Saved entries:
===

-- pv_equiv track=rewrite | github.com/jlittle289/AdventOfCode | 2025/6/day6.py | part1
-- ===== SOURCE A (Python) =====
-- import math
--
-- def part1(text:str):
--     total = 0
--
--     rows = text.split("\n")
--     operations = rows.pop().split()
--
--     rows = [row.split() for row in rows]
--
--     problems = [[int(row[i]) for row in rows] for i in range(len(operations))]
--
--     for i, op in enumerate(operations):
--         if op == "+":
--             value = sum(problems[i])
--         else:
--             value = math.prod(problems[i])
--
--         total += value
--
--     return total
-- ===== SOURCE B (Python) =====
-- def part1(text: str):
--     rows = text.split("\n")
--     ops = rows.pop().split()
--     accs = [0 if op == "+" else 1 for op in ops]
--     for row in rows:
--         toks = row.split()
--         accs = [a + int(t) if op == "+" else a * int(t)
--                 for a, op, t in zip(accs, ops, toks)]
--     return sum(accs)
-- ===== Notes on version B (the rewrite author's own statement) =====
-- stated objective: alternative
-- what changed: B drops A's transpose-into-columns-and-reduce (building problems[i] lists, then sum/prod per column): it seeds one accumulator per operation (0 for '+', 1 for '*') and folds each data row into all accumulators in a single row-major pass, returning the accumulators' sum.
import Mathlib
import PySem

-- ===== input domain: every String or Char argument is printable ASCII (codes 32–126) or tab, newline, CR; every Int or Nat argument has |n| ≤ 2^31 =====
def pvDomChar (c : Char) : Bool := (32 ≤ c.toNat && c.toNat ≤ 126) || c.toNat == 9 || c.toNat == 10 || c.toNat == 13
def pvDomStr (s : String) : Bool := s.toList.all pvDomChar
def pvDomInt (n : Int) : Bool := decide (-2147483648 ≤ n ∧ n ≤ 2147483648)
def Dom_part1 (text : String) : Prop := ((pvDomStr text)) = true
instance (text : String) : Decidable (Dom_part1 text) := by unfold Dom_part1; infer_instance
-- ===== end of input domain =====

-- B replaces A's transpose-into-columns-then-reduce with a single row-major pass that
-- streams each row into one accumulator per operation (0 for '+', 1 for '*'); objective: alternative.

-- ===== PORT A =====
def part1 (text : String) : Int :=
  let rows := PySem.Chars.splitOn text.toList ['\n']
  -- rows.pop(): text.split("\n") is never empty, so pop returns the last line and leaves the rest
  let operations := PySem.Chars.split₀ rows.getLast!
  let drows := rows.dropLast.map PySem.Chars.split₀
  let problems := (PySem.List.pyRange 0 (operations.length : Int) 1).map
      (fun i => drows.map (fun row => (PySem.Int.ofChars? (PySem.List.pyGetD row i [])).getD 0))
  (PySem.List.enumerate operations 0).foldl
    (fun total p =>
      let value := if p.2 = ['+'] then (PySem.List.pyGetD problems p.1 ([] : List Int)).sum
                   else (PySem.List.pyGetD problems p.1 ([] : List Int)).prod
      total + value) 0

-- ===== PORT B =====
def part1_alt (text : String) : Int :=
  let rows := PySem.Chars.splitOn text.toList ['\n']
  let ops := PySem.Chars.split₀ rows.getLast!
  let accs := rows.dropLast.foldl
    (fun accs row =>
      (accs.zip (ops.zip (PySem.Chars.split₀ row))).map
        (fun x => if x.2.1 = ['+'] then x.1 + (PySem.Int.ofChars? x.2.2).getD 0
                  else x.1 * (PySem.Int.ofChars? x.2.2).getD 0))
    (ops.map (fun op => if op = ['+'] then (0 : Int) else 1))
  accs.sum

-- ===== PRECONDITION & SPEC =====
-- Pre_ excludes exactly the inputs where A raises: a data row with fewer whitespace-separated
-- tokens than the operations line (IndexError) or with a non-integer token among the first
-- len(operations) ones (ValueError).
def Pre_part1 (text : String) : Prop :=
  let rows := PySem.Chars.splitOn text.toList ['\n']
  let ops := PySem.Chars.split₀ rows.getLast!
  ∀ row ∈ rows.dropLast,
    ops.length ≤ (PySem.Chars.split₀ row).length ∧
    ∀ tok ∈ (PySem.Chars.split₀ row).take ops.length, (PySem.Int.ofChars? tok).isSome

instance (text : String) : Decidable (Pre_part1 text) := by unfold Pre_part1; infer_instance

def pvWitness_part1 : String := "1 2\n3 4\n+ *"

def Spec_part1 (text : String) (out : Int) : Prop := out = part1_alt text
instance (text : String) (out : Int) : Decidable (Spec_part1 text out) := by unfold Spec_part1; infer_instance

-- ===== CLAIM (what is proved, stated in full; the proofs are below) =====
def Claim_equal_part1 : Prop := ∀ (text : String), Dom_part1 text → Pre_part1 text → Spec_part1 text (part1 text)

-- ===== LEMMAS AND PROOFS =====

def pvVal (row : List Char) (k : Nat) : Int :=
  (PySem.Int.ofChars? ((PySem.Chars.split₀ row).getD k [])).getD 0

def pvStep (op : List Char) (a x : Int) : Int := if op = ['+'] then a + x else a * x

lemma pv_map_getD_range {α : Type} (l : List α) (d : α) :
    (List.range l.length).map (fun k => l.getD k d) = l := by
  apply List.ext_getElem
  · simp
  · intro i h1 h2
    simp [List.getD_eq_getElem?_getD, List.getElem?_eq_getElem h2]

lemma pv_foldB (ops : List (List Char)) (rs : List (List Char)) (accs : List Int)
    (hlen : accs.length = ops.length)
    (hr : ∀ r ∈ rs, ops.length ≤ (PySem.Chars.split₀ r).length) :
    rs.foldl (fun accs row =>
      (accs.zip (ops.zip (PySem.Chars.split₀ row))).map
        (fun x => if x.2.1 = ['+'] then x.1 + (PySem.Int.ofChars? x.2.2).getD 0
                  else x.1 * (PySem.Int.ofChars? x.2.2).getD 0)) accs
    = (List.range ops.length).map (fun k =>
        rs.foldl (fun a row => pvStep (ops.getD k []) a (pvVal row k)) (accs.getD k 0)) := by
  induction rs generalizing accs with
  | nil =>
      simp only [List.foldl_nil]
      rw [← hlen]
      exact (pv_map_getD_range accs 0).symm
  | cons r rs ih =>
      have hrr := hr r (by simp)
      have hlen' : ((accs.zip (ops.zip (PySem.Chars.split₀ r))).map
        (fun x => if x.2.1 = ['+'] then x.1 + (PySem.Int.ofChars? x.2.2).getD 0
                  else x.1 * (PySem.Int.ofChars? x.2.2).getD 0)).length = ops.length := by
        simp [List.length_zip, hlen]; omega
      simp only [List.foldl_cons]
      rw [ih _ hlen' (fun x hx => hr x (by simp [hx]))]
      apply List.map_congr_left
      intro k hk
      simp only [List.mem_range] at hk
      congr 1
      have hk1 : k < accs.length := by omega
      have hk2 : k < (PySem.Chars.split₀ r).length := by omega
      have hkz : k < ((accs.zip (ops.zip (PySem.Chars.split₀ r)))).length := by
        simp [List.length_zip]; omega
      rw [List.getD_eq_getElem _ _ (by simpa using hkz), List.getElem_map, List.getElem_zip, List.getElem_zip]
      simp [pvStep, pvVal, List.getElem?_eq_getElem hk, List.getElem?_eq_getElem hk1, List.getElem?_eq_getElem hk2]

lemma pv_col (op : List Char) (k : Nat) (rs : List (List Char)) :
    (if op = ['+'] then (rs.map (fun row => pvVal row k)).sum
     else (rs.map (fun row => pvVal row k)).prod)
    = rs.foldl (fun a row => pvStep op a (pvVal row k)) (if op = ['+'] then 0 else 1) := by
  by_cases h : op = ['+'] <;>
    simp [pvStep, h, List.sum_eq_foldl, List.prod_eq_foldl, List.foldl_map]

theorem main (text : String) (hpre : Pre_part1 text) : part1 text = part1_alt text := by
  simp only [part1, part1_alt, Pre_part1] at *
  set rows := PySem.Chars.splitOn text.toList ['\n'] with hrows
  set os := PySem.Chars.split₀ rows.getLast! with hos
  set drs := rows.dropLast with hdrs
  rw [PySem.List.foldl_add]
  rw [pv_foldB os drs _ (by simp) (fun r hr => (hpre r hr).1)]
  rw [PySem.List.enumerate_eq_map_pyRange os [], List.map_map]
  simp only [PySem.List.len_eq]
  rw [PySem.List.pyRange_zero_nat os.length, List.map_map]
  rw [zero_add]
  apply congrArg List.sum
  apply List.map_congr_left
  intro k hk
  simp only [List.mem_range] at hk
  simp only [Function.comp_apply, PySem.List.pyGetD_natCast, List.map_map]
  rw [PySem.List.getD_map_range _ _ _ _ hk]
  have hinit : (List.map (fun op => if op = ['+'] then (0:Int) else 1) os).getD k 0
      = if os.getD k [] = ['+'] then (0:Int) else 1 := by
    rw [List.getD_eq_getElem _ _ (by simpa using hk), List.getElem_map,
      List.getD_eq_getElem _ _ hk]
  rw [hinit, ← pv_col]
  simp [pvVal, Function.comp_def]

-- ===== VERDICT (by name: the statement is the Claim_ definition above) =====
theorem part1_spec : Claim_equal_part1 := by
  intro text _ hpre
  exact main text hpre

===

▶ _Your instructions_
Given the records above, reproduce precisely and only the lines between the line holding "instance (text : String) : Decidable (Dom_part1" and the line holding "(fun total p =>", inclusive.

▶ _Task answer_
instance (text : String) : Decidable (Dom_part1 text) := by unfold Dom_part1; infer_instance
-- ===== end of input domain =====

-- B replaces A's transpose-into-columns-then-reduce with a single row-major pass that
-- streams each row into one accumulator per operation (0 for '+', 1 for '*'); objective: alternative.

-- ===== PORT A =====
def part1 (text : String) : Int :=
  let rows := PySem.Chars.splitOn text.toList ['\n']
  -- rows.pop(): text.split("\n") is never empty, so pop returns the last line and leaves the rest
  let operations := PySem.Chars.split₀ rows.getLast!
  let drows := rows.dropLast.map PySem.Chars.split₀
  let problems := (PySem.List.pyRange 0 (operations.length : Int) 1).map
      (fun i => drows.map (fun row => (PySem.Int.ofChars? (PySem.List.pyGetD row i [])).getD 0))
  (PySem.List.enumerate operations 0).foldl
    (fun total p =>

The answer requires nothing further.